オシロスコープの波形を見たときに、信号が高い状態をどれほど維持しているかを知るために用いられます。

パルス周期や周波数、デューティ比と混同しやすい言葉ですが、対象としている時間の範囲はそれぞれ異なります。

この記事では、パルス幅の意味と測り方、関連用語との違いを、信号処理の基本から実務での確認方法までわかりやすく説明します。

パルス幅の意味と基本的な定義

パルス幅の意味と基本的な定義

それではまずパルス幅の意味と基本的な定義について解説していきます。

パルス信号における時間幅

パルス幅とは、パルス信号が一定のレベルにある時間の長さを示す言葉です。

一般的には、デジタル信号が低い状態から高い状態へ変化し、その後に低い状態へ戻るまでの時間を指します。

高い状態をハイレベル、低い状態をローレベルと呼ぶため、パルス幅はハイレベル継続時間と説明されることもあります。

たとえばスイッチを押した瞬間にだけ電圧が出る回路では、電圧が出ている時間そのものがパルス幅です。

この時間が数マイクロ秒なのか、数ミリ秒なのかによって、回路や装置の動作は大きく変化します。

短いパルスは高速な制御や通信に向き、長いパルスは電力を比較的長く供給したい場面で利用されます。

パルス幅は信号が存在する時間を表す値と理解すると、基本をつかみやすいでしょう。

ただし、信号の立ち上がりと立ち下がりは理想的な直角ではなく、わずかな傾きを持つことがあります。

そのため実際の測定では、どの電圧位置を基準に時間を測るかが重要になります。

パルス幅の考え方の例です。

信号が高い状態になった時刻を0ミリ秒、低い状態へ戻った時刻を2ミリ秒とした場合、パルス幅は2ミリ秒です。
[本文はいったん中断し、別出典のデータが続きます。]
-- pv_equiv track=rewrite | github.com/mgesbert/advent | src/2023/algo/day_1.py | part_2
-- ===== SOURCE A (Python) =====
-- def replace_digits(line):
--     translations = {
--         "zero": "0",
--         "one": "1",
--         "two": "2",
--         "three": "3",
--         "four": "4",
--         "five": "5",
--         "six": "6",
--         "seven": "7",
--         "eight": "8",
--         "nine": "9",
--     }
--     res = ""
--     for i, c in enumerate(line):
--         word = next((k for k in translations.keys() if line[i:].startswith(k)), None)
--         if word:
--             res += translations[word]
--         else:
--             res += c
--
--     return res
--
-- def part_2(input_data):
--     return sum(
--         int(
--             next(c for c in replace_digits(line) if c.isdigit())
--             + next(c for c in replace_digits(line)[::-1] if c.isdigit())
--         )
--         for line in input_data
--     )
-- ===== SOURCE B (Python) =====
-- WORDS = [
--     ("zero", "0"), ("one", "1"), ("two", "2"), ("three", "3"), ("four", "4"),
--     ("five", "5"), ("six", "6"), ("seven", "7"), ("eight", "8"), ("nine", "9"),
-- ]
--
-- def digit_at(line, i):
--     if line[i].isdigit():
--         return line[i]
--     for w, d in WORDS:
--         if line.startswith(w, i):
--             return d
--     return None
--
-- def part_2(input_data):
--     total = 0
--     for line in input_data:
--         first = next(d for i in range(len(line)) if (d := digit_at(line, i)) is not None)
--         last = next(d for i in reversed(range(len(line))) if (d := digit_at(line, i)) is not None)
--         total += int(first + last)
--     return total
-- ===== Notes on version B (the rewrite author's own statement) =====
-- stated objective: simpler
-- what changed: B drops A's build-the-translated-string-then-scan-it-twice pipeline: a digit_at(line, i) helper reads the digit (literal or spelled) directly at each position, and the first/last digits are found by scanning indices from the left and from the right, never materialising an intermediate string.
import Mathlib
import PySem

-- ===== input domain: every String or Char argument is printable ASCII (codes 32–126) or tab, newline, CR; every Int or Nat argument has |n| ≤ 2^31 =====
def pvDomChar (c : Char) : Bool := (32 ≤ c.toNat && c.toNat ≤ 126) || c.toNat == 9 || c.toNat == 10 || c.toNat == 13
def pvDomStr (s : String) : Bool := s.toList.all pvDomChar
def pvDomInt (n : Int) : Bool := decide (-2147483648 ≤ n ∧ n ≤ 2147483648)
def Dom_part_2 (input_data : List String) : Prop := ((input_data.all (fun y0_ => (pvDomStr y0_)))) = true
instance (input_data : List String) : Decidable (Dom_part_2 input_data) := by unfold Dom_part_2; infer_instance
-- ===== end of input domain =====

-- B replaces A's build-the-translated-string-then-scan-twice by a direct positional scan
-- (digit_at per index, first hit from the left and from the right); objective: simpler, no speed claim.

-- ===== PORT A =====
def pvTransA : PySem.Dict (List Char) (List Char) :=
  PySem.Dict.ofList [("zero".toList, "0".toList), ("one".toList, "1".toList),
    ("two".toList, "2".toList), ("three".toList, "3".toList), ("four".toList, "4".toList),
    ("five".toList, "5".toList), ("six".toList, "6".toList), ("seven".toList, "7".toList),
    ("eight".toList, "8".toList), ("nine".toList, "9".toList)]

def replace_digits (line : List Char) : List Char :=
  (PySem.List.enumerate line).foldl (fun res ic =>
    match (pvTransA.keys).find? (fun k =>
        PySem.Chars.startswith (PySem.List.slice line (some ic.1) none) k) with
    | some word => res ++ pvTransA.getD word []   -- translations[word]; the key is always present
    | none => res ++ [ic.2]) []

def part_2 (input_data : List String) : Int :=
  (input_data.map (fun line =>
     let t := replace_digits line.toList
     -- next(…) raises on a line with no digit: those inputs are excluded by Pre_part_2
     let first := (t.find? PySem.Chars.isdigit).getD '0'
     -- t[::-1] is reversal (PySem.List.slice?_none_none_neg_one)
     let last := (t.reverse.find? PySem.Chars.isdigit).getD '0'
     -- int(first + last): both chars are digits, so int(…) cannot raise
     (PySem.Int.ofChars? [first, last]).getD 0)).sum

-- ===== PORT B =====
def pvWordsB : List (List Char × Char) :=
  [("zero".toList, '0'), ("one".toList, '1'), ("two".toList, '2'), ("three".toList, '3'),
   ("four".toList, '4'), ("five".toList, '5'), ("six".toList, '6'), ("seven".toList, '7'),
   ("eight".toList, '8'), ("nine".toList, '9')]

def digit_at (line : List Char) (i : Nat) : Option Char :=
  match PySem.List.pyGet? line (i : Int) with
  | none => none   -- B only calls digit_at with i < len(line), so this branch is unreachable
  | some c =>
    if PySem.Chars.isdigit c then some c
    else
      -- line.startswith(w, i) = w is a prefix of line[i:]; exact for 0 ≤ i ≤ len(line)
      (pvWordsB.find? (fun wd => PySem.Chars.startswith (line.drop i) wd.1)).map (·.2)

def first_digit (line : List Char) : Option Char :=
  (List.range line.length).findSome? (digit_at line)

def last_digit (line : List Char) : Option Char :=
  (List.range line.length).reverse.findSome? (digit_at line)

def part_2_alt (input_data : List String) : Int :=
  input_data.foldl (fun total line =>
    -- next(…) raises on a line with no digit: those inputs are excluded by Pre_part_2
    total + (PySem.Int.ofChars? [(first_digit line.toList).getD '0',
                                 (last_digit line.toList).getD '0']).getD 0) 0

-- ===== PRECONDITION & SPEC =====
-- Pre_ excludes lines containing neither a digit character nor a spelled digit word:
-- on those both Pythons raise (A: RuntimeError from the exhausted next(); B: StopIteration).
def Pre_part_2 (input_data : List String) : Prop :=
  ∀ line ∈ input_data,
    line.toList.any PySem.Chars.isdigit = true ∨
    ∃ w ∈ (["zero", "one", "two", "three", "four", "five", "six", "seven", "eight", "nine"] : List String),
      PySem.Chars.isIn w.toList line.toList = true

instance (input_data : List String) : Decidable (Pre_part_2 input_data) := by
  unfold Pre_part_2; infer_instance

def pvWitness_part_2 : List String := ["two1nine", "xyz4"]

def Spec_part_2 (input_data : List String) (out : Int) : Prop := out = part_2_alt input_data
instance (input_data : List String) (out : Int) : Decidable (Spec_part_2 input_data out) := by
  unfold Spec_part_2; infer_instance

-- ===== CLAIM (what is proved, stated in full; the proofs are below) =====
def Claim_equal_part_2 : Prop := ∀ (input_data : List String), Dom_part_2 input_data → Pre_part_2 input_data → Spec_part_2 input_data (part_2 input_data)

-- ===== LEMMAS AND PROOFS =====

-- the character A's translated string carries at position k
def pvChar (cs : List Char) (k : Nat) : Char :=
  match pvWordsB.find? (fun wd => PySem.Chars.startswith (cs.drop k) wd.1) with
  | some wd => wd.2
  | none => cs.getD k ' '

lemma pv_keys_eq : pvTransA.keys = pvWordsB.map (·.1) := by decide

lemma pv_getD_eq (wd : List Char × Char) (h : wd ∈ pvWordsB) :
    pvTransA.getD wd.1 [] = [wd.2] := by
  fin_cases h <;> decide

lemma pv_snd_digit (wd : List Char × Char) (h : wd ∈ pvWordsB) :
    PySem.Chars.isdigit wd.2 = true := by
  fin_cases h <;> decide

lemma pv_digit_le (c : Char) (h : PySem.Chars.isdigit c = true) : c.toNat ≤ 57 := by
  simp only [PySem.Chars.isdigit, Bool.and_eq_true, decide_eq_true_eq, Char.le_def] at h
  exact UInt32.le_iff_toNat_le.mp h.2

lemma pv_digit_no_word (c : Char) (t : List Char) (h : PySem.Chars.isdigit c = true) :
    pvWordsB.find? (fun wd => PySem.Chars.startswith (c :: t) wd.1) = none := by
  have hc := pv_digit_le c h
  rw [List.find?_eq_none]
  intro wd hwd
  simp only [Bool.not_eq_true]
  rw [← Bool.not_eq_true, PySem.Chars.startswith_iff]
  intro hpre
  fin_cases hwd <;>
    · obtain ⟨u, hu⟩ := hpre
      injection hu with h1 _
      subst h1
      revert hc
      decide

lemma pv_flatMap_singleton {α β : Type} (l : List α) (f : α → β) :
    l.flatMap (fun a => [f a]) = l.map f := by
  induction l with
  | nil => rfl
  | cons a l ih => simp [List.flatMap_cons, ih]

lemma pv_piece (cs : List Char) (k : Nat) :
    (match pvTransA.keys.find? (fun kk => PySem.Chars.startswith (cs.drop k) kk) with
     | some word => pvTransA.getD word []
     | none => [cs.getD k ' ']) = [pvChar cs k] := by
  have hkeys : pvTransA.keys.find? (fun kk => PySem.Chars.startswith (cs.drop k) kk)
      = (pvWordsB.find? (fun wd => PySem.Chars.startswith (cs.drop k) wd.1)).map (·.1) := by
    rw [pv_keys_eq, List.find?_map]; rfl
  rw [hkeys]
  unfold pvChar
  cases hf : pvWordsB.find? (fun wd => PySem.Chars.startswith (cs.drop k) wd.1) with
  | none => simp
  | some wd => simpa using pv_getD_eq wd (List.mem_of_find?_eq_some hf)

lemma pv_replace_eq_map (cs : List Char) :
    replace_digits cs = (List.range cs.length).map (pvChar cs) := by
  unfold replace_digits
  have hbody : (fun (res : List Char) (ic : Int × Char) =>
      match pvTransA.keys.find? (fun k =>
          PySem.Chars.startswith (PySem.List.slice cs (some ic.1) none) k) with
      | some word => res ++ pvTransA.getD word []
      | none => res ++ [ic.2])
      = (fun res ic => res ++
          (match pvTransA.keys.find? (fun k =>
              PySem.Chars.startswith (PySem.List.slice cs (some ic.1) none) k) with
           | some word => pvTransA.getD word []
           | none => [ic.2])) := by
    funext res ic
    cases pvTransA.keys.find? (fun k =>
        PySem.Chars.startswith (PySem.List.slice cs (some ic.1) none) k) <;> rfl
  rw [hbody, PySem.List.foldl_append_eq_flatMap]
  rw [PySem.List.enumerate_eq_map_pyRange cs ' ']
  have hlen : PySem.List.len cs = ((cs.length : Nat) : Int) := rfl
  rw [hlen, PySem.List.pyRange_zero_natCast cs.length, List.map_map, List.flatMap_map]
  have hcong : ∀ k ∈ List.range cs.length,
      (match pvTransA.keys.find? (fun kk =>
          PySem.Chars.startswith (PySem.List.slice cs (some ((k : Nat) : Int)) none) kk) with
       | some word => pvTransA.getD word []
       | none => [PySem.List.pyGetD cs ((k : Nat) : Int) ' ']) = [pvChar cs k] := by
    intro k _
    rw [show PySem.List.slice cs (some ((k : Nat) : Int)) none = cs.drop k from
        PySem.List.slice_from_natCast cs k,
      PySem.List.pyGetD_natCast]
    exact pv_piece cs k
  calc List.flatMap (fun k : Nat =>
        (fun ic : Int × Char =>
          match pvTransA.keys.find? (fun kk =>
              PySem.Chars.startswith (PySem.List.slice cs (some ic.1) none) kk) with
          | some word => pvTransA.getD word []
          | none => [ic.2]) ((fun j => (j, PySem.List.pyGetD cs j ' ')) ((k : Nat) : Int)))
        (List.range cs.length)
      = List.flatMap (fun k => [pvChar cs k]) (List.range cs.length) :=
        List.flatMap_congr hcong
    _ = (List.range cs.length).map (pvChar cs) := pv_flatMap_singleton _ _

lemma pv_pointwise (cs : List Char) (k : Nat) (hk : k < cs.length) :
    (PySem.Chars.isdigit (pvChar cs k) = true ↔ (digit_at cs k).isSome = true) ∧
    (∀ d, digit_at cs k = some d → pvChar cs k = d) := by
  have hget : PySem.List.pyGet? cs ((k : Nat) : Int) = some cs[k] := by
    rw [PySem.List.pyGet?_natCast]
    exact List.getElem?_eq_getElem hk
  have hget2 : cs[k]? = some cs[k] := List.getElem?_eq_getElem hk
  have hdrop : cs.drop k = cs[k] :: cs.drop (k + 1) := List.drop_eq_getElem_cons hk
  unfold digit_at pvChar
  rw [hget]
  by_cases hd : PySem.Chars.isdigit cs[k] = true
  · rw [hdrop, pv_digit_no_word _ _ hd]
    simp [hd, List.getD, hget2]
  · cases hf : pvWordsB.find? (fun wd => PySem.Chars.startswith (cs.drop k) wd.1) with
    | none =>
      simp [hd, List.getD, hget2]
    | some wd =>
      simp [hd, pv_snd_digit wd (List.mem_of_find?_eq_some hf)]

lemma pv_find_findSome (l : List Nat) (g : Nat → Char) (f : Nat → Option Char)
    (h : ∀ k ∈ l, (PySem.Chars.isdigit (g k) = true ↔ (f k).isSome = true) ∧
      (∀ d, f k = some d → g k = d)) :
    (l.map g).find? PySem.Chars.isdigit = l.findSome? f := by
  induction l with
  | nil => rfl
  | cons a l ih =>
    have ha := h a (by simp)
    rw [List.map_cons, List.findSome?_cons]
    cases hf : f a with
    | some d =>
      have hg : g a = d := ha.2 d hf
      have hdig : PySem.Chars.isdigit (g a) = true := ha.1.mpr (by simp [hf])
      rw [List.find?_cons_of_pos hdig, hg]
    | none =>
      have hdig : ¬ PySem.Chars.isdigit (g a) = true := by
        intro hdg
        have := ha.1.mp hdg
        rw [hf] at this
        simp at this
      rw [List.find?_cons_of_neg hdig]
      exact ih (fun k hk => h k (List.mem_cons_of_mem a hk))

lemma pv_line_eq (line : String) :
    ((replace_digits line.toList).find? PySem.Chars.isdigit = first_digit line.toList) ∧
    ((replace_digits line.toList).reverse.find? PySem.Chars.isdigit = last_digit line.toList) := by
  constructor
  · rw [pv_replace_eq_map, first_digit]
    exact pv_find_findSome _ _ _
      (fun k hk => pv_pointwise line.toList k (List.mem_range.mp hk))
  · rw [pv_replace_eq_map, last_digit, ← List.map_reverse]
    exact pv_find_findSome _ _ _
      (fun k hk => pv_pointwise line.toList k (List.mem_range.mp (List.mem_reverse.mp hk)))

-- ===== VERDICT (by name: the statement is the Claim_ definition above) =====
theorem part_2_spec : Claim_equal_part_2 := by
  intro input_data _ _
  unfold Spec_part_2 part_2 part_2_alt
  rw [PySem.List.foldl_add input_data
    (fun line => (PySem.Int.ofChars? [(first_digit line.toList).getD '0',
      (last_digit line.toList).getD '0']).getD 0) 0, Int.zero_add]
  apply congrArg List.sum
  apply List.map_congr_left
  intro line _
  have h := pv_line_eq line
  simp only [h.1, h.2]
時間軸上でハイレベルが続く区間を読み取ることが、基本的な測定方法になります。

パルス幅とパルス周期の違い

パルス幅とよく似た用語に、パルス周期があります。

パルス周期は、あるパルスの開始から次のパルスの開始までにかかる時間を表します。

一方のパルス幅は、1周期の中で信号が高い状態となっている部分だけの時間です。

つまり、パルス周期は信号の繰り返し全体を見た値であり、パルス幅はその一部分を見た値といえます。

周期が10ミリ秒でパルス幅が4ミリ秒なら、残りの6ミリ秒はローレベルの時間です。

この二つを区別できるようになると、デューティ比や周波数の計算も理解しやすくなります。
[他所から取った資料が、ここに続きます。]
-- pv_equiv track=rewrite | github.com/vindeiatrix/mutants2 | mutants2/ui/render.py | enumerate_duplicates
-- ===== SOURCE A (Python) =====
-- NBSP = "\u00a0"  # non-breaking space
--
-- def enumerate_duplicates(items: list[str]) -> list[str]:
--     """Return ``items`` with duplicate names enumerated sequentially."""
--     seen: dict[str, int] = {}
--     out: list[str] = []
--     for name in items:
--         idx = seen.get(name, 0)
--         out.append(name if idx == 0 else f"{name}{NBSP}({idx})")
--         seen[name] = idx + 1
--     return out
-- ===== SOURCE B (Python) =====
-- NBSP = "\u00a0"  # non-breaking space
--
-- def enumerate_duplicates(items: list[str]) -> list[str]:
--     """Return ``items`` with duplicate names enumerated sequentially.
--
--     Two staged passes: first build an index table mapping each name to the
--     ordered list of positions where it occurs, then scatter the labels back
--     into a preallocated output list, group by group.
--     """
--     positions: dict[str, list[int]] = {}
--     for i, name in enumerate(items):
--         positions.setdefault(name, []).append(i)
--     out: list[str] = [None] * len(items)
--     for name, idxs in positions.items():
--         for k, pos in enumerate(idxs):
--             out[pos] = name if k == 0 else f"{name}{NBSP}({k})"
--     return out
-- ===== Notes on version B (the rewrite author's own statement) =====
-- stated objective: alternative
-- what changed: Replaces A's single streaming pass with a running dict of counters by two staged passes: first build an index table mapping each name to the ordered list of positions where it occurs, then scatter the labels group by group into a preallocated output list.
import Mathlib
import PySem

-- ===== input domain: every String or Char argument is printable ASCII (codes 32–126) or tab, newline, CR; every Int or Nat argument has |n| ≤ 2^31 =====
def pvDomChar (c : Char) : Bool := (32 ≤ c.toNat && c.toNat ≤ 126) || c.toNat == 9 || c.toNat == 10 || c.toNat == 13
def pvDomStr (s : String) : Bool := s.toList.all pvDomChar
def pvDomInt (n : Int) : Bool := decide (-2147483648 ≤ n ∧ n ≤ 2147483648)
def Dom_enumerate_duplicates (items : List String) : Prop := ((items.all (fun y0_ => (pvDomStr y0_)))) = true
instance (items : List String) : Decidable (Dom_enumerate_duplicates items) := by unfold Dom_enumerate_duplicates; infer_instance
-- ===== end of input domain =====

-- B replaces A's single streaming pass (running dict of counters) by two staged passes:
-- an index table name -> ordered occurrence positions, then a scatter of the labels
-- into a preallocated output list (alternative decomposition, same cost).

def pvNBSP : String := "\u00A0"

-- ===== PORT A =====
-- the loop body of A: read the running counter, append the label, bump the counter
def pvStepA (st : PySem.Dict String Int × List String) (name : String) :
    PySem.Dict String Int × List String :=
  let idx := st.1.getD name 0
  (st.1.insert name (idx + 1),
   st.2 ++ [if idx = 0 then name else name ++ pvNBSP ++ "(" ++ PySem.Int.toStr idx ++ ")"])

def enumerate_duplicates (items : List String) : List String :=
  (items.foldl pvStepA (PySem.Dict.empty, [])).2

-- ===== PORT B =====
-- pass 1: positions.setdefault(name, []).append(i)  ==  modify name [] (· ++ [i])
def pvGroups (items : List String) : PySem.Dict String (List Int) :=
  (PySem.List.enumerate items).foldl
    (fun d q => d.modify q.2 [] (fun l => l ++ [q.1])) PySem.Dict.empty

-- the label written for the occurrence with inner counter k
def pvLblI (name : String) (k : Int) : String :=
  if k = 0 then name else name ++ pvNBSP ++ "(" ++ PySem.Int.toStr k ++ ")"

-- one write of pass 2: out[pos] = label  (q = (k, pos) from enumerate(idxs))
def pvWrite (nm : String) (o : List (Option String)) (q : Int × Int) : List (Option String) :=
  PySem.List.pySetD o q.2 (some (pvLblI nm q.1))

-- pass 2 inner loop: for k, pos in enumerate(idxs): out[pos] = …
def pvScatter (out : List (Option String)) (g : String × List Int) : List (Option String) :=
  (PySem.List.enumerate g.2).foldl (pvWrite g.1) out

def enumerate_duplicates_alt (items : List String) : List String :=
  let filled := (pvGroups items).items.foldl pvScatter (List.replicate items.length none)
  -- every slot has been written once; extraction of the [None]*n buffer to List String
  filled.map (fun o => o.getD "")

-- ===== PRECONDITION & SPEC =====
def Spec_enumerate_duplicates (items : List String) (out : List String) : Prop := out = enumerate_duplicates_alt items
instance (items : List String) (out : List String) : Decidable (Spec_enumerate_duplicates items out) := by unfold Spec_enumerate_duplicates; infer_instance

-- ===== CLAIM (what is proved, stated in full; the proofs are below) =====
def Claim_equal_enumerate_duplicates : Prop := ∀ (items : List String), Dom_enumerate_duplicates items → Spec_enumerate_duplicates items (enumerate_duplicates items)

-- ===== LEMMAS AND PROOFS =====

-- the label of the occurrence of `name` that has `k` identical predecessors
def pvLbl (name : String) (k : Nat) : String := pvLblI name (k : Int)

-- reference recursion: prefix already processed on the left, suffix still to do on the right
def pvSpecGo (p : List String) : List String → List String
  | [] => []
  | x :: r => pvLbl x (p.count x) :: pvSpecGo (p ++ [x]) r

lemma pvA_go (rest : List String) : ∀ (p : List String) (d : PySem.Dict String Int)
    (acc : List String), (∀ nm, d.getD nm 0 = (p.count nm : Int)) →
    (rest.foldl pvStepA (d, acc)).2 = acc ++ pvSpecGo p rest := by
  induction rest with
  | nil => intro p d acc _; simp [pvSpecGo]
  | cons x r ih =>
    intro p d acc h
    have hstep : pvStepA (d, acc) x
        = (d.insert x ((p.count x : Int) + 1), acc ++ [pvLbl x (p.count x)]) := by
      simp only [pvStepA, h x, pvLbl, pvLblI]
    have hinv : ∀ nm, (d.insert x ((p.count x : Int) + 1)).getD nm 0
        = (((p ++ [x]).count nm : Nat) : Int) := by
      intro nm
      rw [PySem.Dict.getD_insert]
      by_cases hnm : nm = x
      · subst hnm; simp [List.count_append]
      · rw [if_neg hnm, h nm]
        have : [x].count nm = 0 := by
          simp [Ne.symm hnm]
        simp [List.count_append, this]
    rw [List.foldl_cons, hstep, ih (p ++ [x]) _ _ hinv]
    simp [pvSpecGo]

lemma pvA_eq (items : List String) : enumerate_duplicates items = pvSpecGo [] items := by
  unfold enumerate_duplicates
  rw [pvA_go items [] PySem.Dict.empty [] (by intro nm; simp [PySem.Dict.getD_empty])]
  simp

-- spec recursion, snoc form
lemma pvSpecGo_snoc (r : List String) : ∀ (p : List String) (x : String),
    pvSpecGo p (r ++ [x]) = pvSpecGo p r ++ [pvLbl x ((p ++ r).count x)] := by
  induction r with
  | nil => intro p x; simp [pvSpecGo]
  | cons y r ih => intro p x; simp [pvSpecGo, ih (p ++ [y]) x]

-- the ordered list of (Int) positions of nm in items
def pvOcc (nm : String) (items : List String) : List Int :=
  ((PySem.List.enumerate items).filter (fun q => q.2 == nm)).map (fun q => q.1)

lemma pvOcc_append (nm : String) (p : List String) (x : String) :
    pvOcc nm (p ++ [x]) = pvOcc nm p ++ (if x = nm then [(p.length : Int)] else []) := by
  unfold pvOcc
  rw [PySem.List.enumerate_append]
  simp only [PySem.List.enumerate_cons, PySem.List.enumerate_nil, List.filter_append, List.map_append]
  by_cases h : x = nm <;> simp [h]

lemma pvOcc_len (nm : String) (p : List String) : (pvOcc nm p).length = p.count nm := by
  induction p using List.reverseRecOn with
  | nil => rfl
  | append_singleton p x ih =>
      rw [pvOcc_append]
      by_cases h : x = nm <;> simp [h, ih, List.count_append]

lemma pvOcc_mem (nm : String) (p : List String) {j : Int} (h : j ∈ pvOcc nm p) :
    0 ≤ j ∧ j < (p.length : Int) := by
  unfold pvOcc at h
  obtain ⟨q, hq, rfl⟩ := List.mem_map.mp h
  have := List.mem_of_mem_filter hq
  obtain ⟨k, hk, rfl⟩ := (PySem.List.mem_enumerate_iff _ _ _).mp this
  exact ⟨by simp, by simp; omega⟩

lemma pvGroups_getD (items : List String) (nm : String) :
    (pvGroups items).getD nm [] = pvOcc nm items := by
  have h : pvGroups items
      = ((PySem.List.enumerate items).map Prod.swap).foldl
          (fun d p => d.modify p.1 [] (fun l => l ++ [p.2])) PySem.Dict.empty := by
    rw [List.foldl_map]; rfl
  rw [h, PySem.Dict.getD_foldl_modify_append, PySem.Dict.getD_empty, List.filter_map,
    List.map_map]
  rfl

lemma pvGroups_nodup (items : List String) : (pvGroups items).keys.Nodup := by
  exact PySem.Dict.nodup_keys_foldl_modify_key (PySem.List.enumerate items)
    (fun (q : Int × String) => q.2) [] (fun _ q l => l ++ [q.1]) _ PySem.Dict.nodup_keys_empty

lemma pvGroups_items (items : List String) :
    (pvGroups items).items = (pvGroups items).keys.map (fun nm => (nm, pvOcc nm items)) := by
  rw [PySem.Dict.items_eq_map_keys _ (pvGroups_nodup items) []]
  exact List.map_congr_left (fun nm _ => by rw [pvGroups_getD])

lemma pvGroups_snoc (p : List String) (x : String) :
    pvGroups (p ++ [x]) = (pvGroups p).insert x (pvOcc x p ++ [(p.length : Int)]) := by
  unfold pvGroups
  rw [PySem.List.enumerate_append, List.foldl_append]
  simp only [PySem.List.enumerate_cons, PySem.List.enumerate_nil, List.foldl_cons, List.foldl_nil,
    zero_add]
  show ((pvGroups p).modify x [] (fun l => l ++ [(p.length : Int)])) = _
  show ((pvGroups p).insert x ((pvGroups p).getD x [] ++ [(p.length : Int)])) = _
  rw [pvGroups_getD]; rfl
信号仕様書では周期と幅が別々に記載されることが多いため、読み違いには注意が必要です。

特に制御信号では、幅だけが正しくても周期が異なると、受信側が意図どおりに認識できない場合があります。

用語 表す内容 確認する範囲
パルス幅 ハイレベルの継続時間 信号が有効な区間
パルス周期 同じ位置のパルス間隔 1回の繰り返し全体
周波数 1秒間の繰り返し回数 周期から算出する値
デューティ比 周期に占める幅の割合 幅と周期の関係

パルス幅が使われる代表的な場面

パルス幅は、身近な電子機器から産業用設備まで幅広く使われています。

たとえば赤外線リモコンでは、短いパルスの並びによって送信内容を表現します。

通信分野では、送受信のタイミングを整えるためにパルス幅が管理されます。

モーター制御では、電力を与える時間を変えることで回転数やトルクを調整します。

LEDの明るさを制御するPWMでは、電圧の高さを変えずにパルス幅の割合を変えることで明るさを調整します。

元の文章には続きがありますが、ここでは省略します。